Screenshots of Exchanges, Queues page from Rabbitmq admin UI

Exchanges:

Exchanges page

Queues:

Queues page

Exchange (build) configuration:

build exchange detail page

ClusterA queue configuration:

ClusterA queue detail page

ClusterAdlr queue configuration:

ClusterAdlr queue detail page

Refer to Connections and Channels page to check connections with a username established by Screwdriver Queue Service (Producer) and Build Cluster Queue Worker (Consumer).

To get rabbitmq message delivery and acknowledgement rates refer to Message rates of each queue in Queues page.

Setup Build Cluster Queue Worker

Please refer to

  1. Docker Image for setup and installation. Our images are tagged with the version (eg. v1.2.3) as well as a floating tag latest and stable. Most installations should be using stable or the fixed version tags.
  2. Repository for implementation.

Configure Build Cluster Queue Worker

Build Cluster Queue Worker already defaults all configuration in rabbitmq section, but you can override defaults using environment variables in rabbitmq section.

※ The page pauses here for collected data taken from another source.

-- pv_equiv track=rewrite | github.com/1HectorAC/ShowTracker | user/models.py | sortByTimeHelper
-- ===== SOURCE A (Python) =====
-- def sortByTimeHelper(l):
--     singleDigitHours = []
--     doubleDigitHours = []
--     hour12 = []
--     for x in l:
--         # Filter 12th hour
--         if(x['time'][:2] == '12'):
--             hour12.append(x)
--         # Filter single digit hour
--         elif(len(x['time']) == 7):
--             singleDigitHours.append(x)
--         # Filter double digit hour
--         else:
--             doubleDigitHours.append(x)
--     return hour12 + singleDigitHours + doubleDigitHours
-- ===== SOURCE B (Python) =====
-- def sortByTimeHelper(l):
--     def bucket(x):
--         t = x['time']
--         return 0 if t[:2] == '12' else (1 if len(t) == 7 else 2)
--     return sorted(l, key=bucket)
-- ===== Notes on version B (the rewrite author's own statement) =====
-- stated objective: idiomatic
-- what changed: Replaces the three manual bucket lists and their concatenation with a single stable sorted() call keyed by a 3-valued bucket function, relying on sort stability for within-bucket order.
import Mathlib
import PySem

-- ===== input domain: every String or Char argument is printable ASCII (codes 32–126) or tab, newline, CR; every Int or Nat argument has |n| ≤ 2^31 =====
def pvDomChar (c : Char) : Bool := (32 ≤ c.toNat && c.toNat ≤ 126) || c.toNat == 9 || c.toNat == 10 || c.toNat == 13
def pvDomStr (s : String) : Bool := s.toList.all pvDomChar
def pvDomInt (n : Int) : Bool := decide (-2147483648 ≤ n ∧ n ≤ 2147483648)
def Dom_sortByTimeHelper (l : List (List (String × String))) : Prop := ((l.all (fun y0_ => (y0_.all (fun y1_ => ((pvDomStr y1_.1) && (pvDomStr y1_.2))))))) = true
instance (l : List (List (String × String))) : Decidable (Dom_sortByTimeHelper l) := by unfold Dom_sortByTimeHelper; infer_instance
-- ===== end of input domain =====

-- B replaces A's three manual bucket lists with one stable sort keyed by a 3-valued bucket function (idiomatic; same results).

-- ===== PORT A =====
-- A: one pass appending each item to one of three lists, then hour12 ++ single ++ double.
def sortByTimeHelper (l : List (List (String × String))) : List (List (String × String)) :=
  let step := fun (acc : List (List (String × String)) × List (List (String × String)) × List (List (String × String))) (x : List (String × String)) =>
    let t := ((x.find? (fun p => p.1 == "time")).map Prod.snd).getD ""   -- x['time'] (first match; Pre_ guarantees presence)
    if PySem.Str.slice t none (some 2) = "12" then (acc.1, acc.2.1, acc.2.2 ++ [x])
    else if PySem.Str.len t = 7 then (acc.1 ++ [x], acc.2.1, acc.2.2)
    else (acc.1, acc.2.1 ++ [x], acc.2.2)
  let r := l.foldl step ([], [], [])   -- (singleDigitHours, doubleDigitHours, hour12)
  r.2.2 ++ r.1 ++ r.2.1

-- ===== PORT B =====
-- B's key function: 0 for '12'-prefixed times, 1 for 7-char times, else 2.
def timeBucket (x : List (String × String)) : Nat :=
  let t := ((x.find? (fun p => p.1 == "time")).map Prod.snd).getD ""   -- x['time']
  if PySem.Str.slice t none (some 2) = "12" then 0
  else if PySem.Str.len t = 7 then 1 else 2

def sortByTimeHelper_alt (l : List (List (String × String))) : List (List (String × String)) :=
  PySem.List.sorted l timeBucket

-- ===== PRECONDITION & SPEC =====
-- Pre_ excludes exactly the inputs where some item lacks a 'time' key, on which Python A raises KeyError.
def Pre_sortByTimeHelper (l : List (List (String × String))) : Prop :=
  (l.all (fun x => (x.find? (fun p => p.1 == "time")).isSome)) = true
instance (l : List (List (String × String))) : Decidable (Pre_sortByTimeHelper l) := by unfold Pre_sortByTimeHelper; infer_instance
def pvWitness_sortByTimeHelper : (List (List (String × String))) := [[("time", "7:00 AM")], [("time", "12:30 PM")]]

def Spec_sortByTimeHelper (l : List (List (String × String))) (out : List (List (String × String))) : Prop := out = sortByTimeHelper_alt l
instance (l : List (List (String × String))) (out : List (List (String × String))) : Decidable (Spec_sortByTimeHelper l out) := by unfold Spec_sortByTimeHelper; infer_instance

-- ===== CLAIM (what is proved, stated in full; the proofs are below) =====
def Claim_equal_sortByTimeHelper : Prop := ∀ (l : List (List (String × String))), Dom_sortByTimeHelper l → Pre_sortByTimeHelper l → Spec_sortByTimeHelper l (sortByTimeHelper l)

-- ===== LEMMAS AND PROOFS =====

theorem insertBy_append_not {α : Type} (before : α → α → Bool) (x : α) (ys zs : List α)
    (h : ∀ y ∈ ys, before x y = false) :
    PySem.List.insertBy before x (ys ++ zs) = ys ++ PySem.List.insertBy before x zs := by
  induction ys with
  | nil => rfl
  | cons a t ih =>
    simp only [List.cons_append, PySem.List.insertBy, h a (by simp)]
    simp [ih (fun y hy => h y (by simp [hy]))]

theorem insertBy_all_before {α : Type} (before : α → α → Bool) (x : α) (zs : List α)
    (h : ∀ z ∈ zs, before x z = true) :
    PySem.List.insertBy before x zs = x :: zs := by
  cases zs with
  | nil => rfl
  | cons a t => simp [PySem.List.insertBy, h a (by simp)]

theorem foldl_insertBy_buckets {α : Type} (k : α → Nat) (hk : ∀ x, k x ≤ 2) (l : List α) :
    List.foldl (fun acc x => PySem.List.insertBy (fun a b => decide (k a < k b)) x acc) [] l
    = l.filter (fun x => k x == 0) ++ l.filter (fun x => k x == 1) ++ l.filter (fun x => k x == 2) := by
  induction l using List.reverseRecOn with
  | nil => rfl
  | append_singleton l x ih =>
    rw [List.foldl_append, List.foldl_cons, List.foldl_nil, ih]
    have h0 : ∀ y ∈ l.filter (fun x => k x == 0), k y = 0 := by
      intro y hy; simpa using (List.mem_filter.mp hy).2
    have h1 : ∀ y ∈ l.filter (fun x => k x == 1), k y = 1 := by
      intro y hy; simpa using (List.mem_filter.mp hy).2
    have h2 : ∀ y ∈ l.filter (fun x => k x == 2), k y = 2 := by
      intro y hy; simpa using (List.mem_filter.mp hy).2
    have hkx := hk x
    interval_cases h : (k x)
    · -- k x = 0 : insert after bucket 0
      rw [List.append_assoc, insertBy_append_not _ _ _ _
          (fun y hy => by simp [h, h0 y hy]),
        insertBy_all_before _ _ _ (fun z hz => by
          rcases List.mem_append.mp hz with hz | hz
          · simp [h, h1 z hz]
          · simp [h, h2 z hz])]
      simp [List.filter_append, h, List.append_assoc]
    · -- k x = 1 : insert between buckets 1 and 2
      rw [insertBy_append_not _ _ _ _ (fun y hy => by
          rcases List.mem_append.mp hy with hy | hy
          · simp [h, h0 y hy]
          · simp [h, h1 y hy]),
        insertBy_all_before _ _ _ (fun z hz => by simp [h, h2 z hz])]
      simp [List.filter_append, h, List.append_assoc]
    · -- k x = 2 : append at the very end
      rw [PySem.List.insertBy_of_forall_not_before _ _ _ (fun y hy => by
          rcases List.mem_append.mp hy with hy | hy
          · rcases List.mem_append.mp hy with hy | hy
            · simp [h, h0 y hy]
            · simp [h, h1 y hy]
          · simp [h, h2 y hy])]
      simp [List.filter_append, h, List.append_assoc]

theorem foldlA_buckets (l : List (List (String × String)))
    (s d h : List (List (String × String))) :
    List.foldl (fun (acc : List (List (String × String)) × List (List (String × String)) × List (List (String × String))) x =>
      let t := ((x.find? (fun p => p.1 == "time")).map Prod.snd).getD ""
      if PySem.Str.slice t none (some 2) = "12" then (acc.1, acc.2.1, acc.2.2 ++ [x])
      else if PySem.Str.len t = 7 then (acc.1 ++ [x], acc.2.1, acc.2.2)
      else (acc.1, acc.2.1 ++ [x], acc.2.2)) (s, d, h) l
    = (s ++ l.filter (fun x => timeBucket x == 1),
       d ++ l.filter (fun x => timeBucket x == 2),
       h ++ l.filter (fun x => timeBucket x == 0)) := by
  induction l generalizing s d h with
  | nil => simp
  | cons x xs ih =>
    by_cases h12 : PySem.Str.slice (((x.find? (fun p => p.1 == "time")).map Prod.snd).getD "") none (some 2) = "12"
    · simp only [List.foldl_cons, h12, if_pos]
      rw [ih]
      simp [timeBucket, List.filter_cons, h12]
    · by_cases h7 : PySem.Str.len (((x.find? (fun p => p.1 == "time")).map Prod.snd).getD "") = 7
      · simp only [List.foldl_cons, h12, h7, if_neg, if_pos]
        rw [ih]
        simp only [PySem.Str.len_eq, String.length_toList] at h7
        simp [timeBucket, List.filter_cons, h12, h7]
      · simp only [List.foldl_cons, h12, h7, if_neg]
        rw [ih]
        simp only [PySem.Str.len_eq, String.length_toList] at h7
        simp [timeBucket, List.filter_cons, h12, h7]

theorem timeBucket_le (x : List (String × String)) : timeBucket x ≤ 2 := by
  unfold timeBucket
  dsimp only
  split_ifs <;> omega

-- ===== VERDICT (by name: the statement is the Claim_ definition above) =====
theorem sortByTimeHelper_spec : Claim_equal_sortByTimeHelper := by
  intro l _ _
  unfold Spec_sortByTimeHelper sortByTimeHelper sortByTimeHelper_alt
  rw [PySem.List.sorted_eq_foldl_insertBy, foldl_insertBy_buckets timeBucket timeBucket_le]
  simp only [foldlA_buckets l [] [] []]
  simp [List.append_assoc]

Key environment variable Description
protocol RABBITMQ_PROTOCOL Protocol to connect to rabbitmq. Use amqp for non-ssl and amqps for ssl. Default: amqp
username RABBITMQ_USERNAME User to connect and authorized to consume from rabbitmq queues
password RABBITMQ_PASSWORD password
host RABBITMQ_HOST Rabbitmq cluster hostname. Default: 127.0.0.1
port RABBITMQ_PORT Rabbitmq port. Default: 5672
vhost RABBITMQ_VIRTUAL_HOST Virtual host for queues. Default: /screwdriver
connectOptions RABBITMQ_CONNECT_OPTIONS options to configure hearbeat check and reconnect in time in case of broken connections. Default: ‘{ “json”: true, “heartbeatIntervalInSeconds”: 20, “reconnectTimeInSeconds”: 30 }’
queue RABBITMQ_QUEUE queue to consume from
prefetchCount RABBITMQ_PREFETCH_COUNT used to specify how many messages are sent at the same time. Default: “20”
messageReprocessLimit RABBITMQ_MSG_REPROCESS_LIMIT maximum number of retries in case of errors. Default: “3”. If this is set > 0 build cluster queue worker will expect deadletter queue to retry.

Build Cluster Schema Definition

  1. Build cluster schema definitions are defined here

  2. name and scmContext fields form a unique constraint for a buildcluster.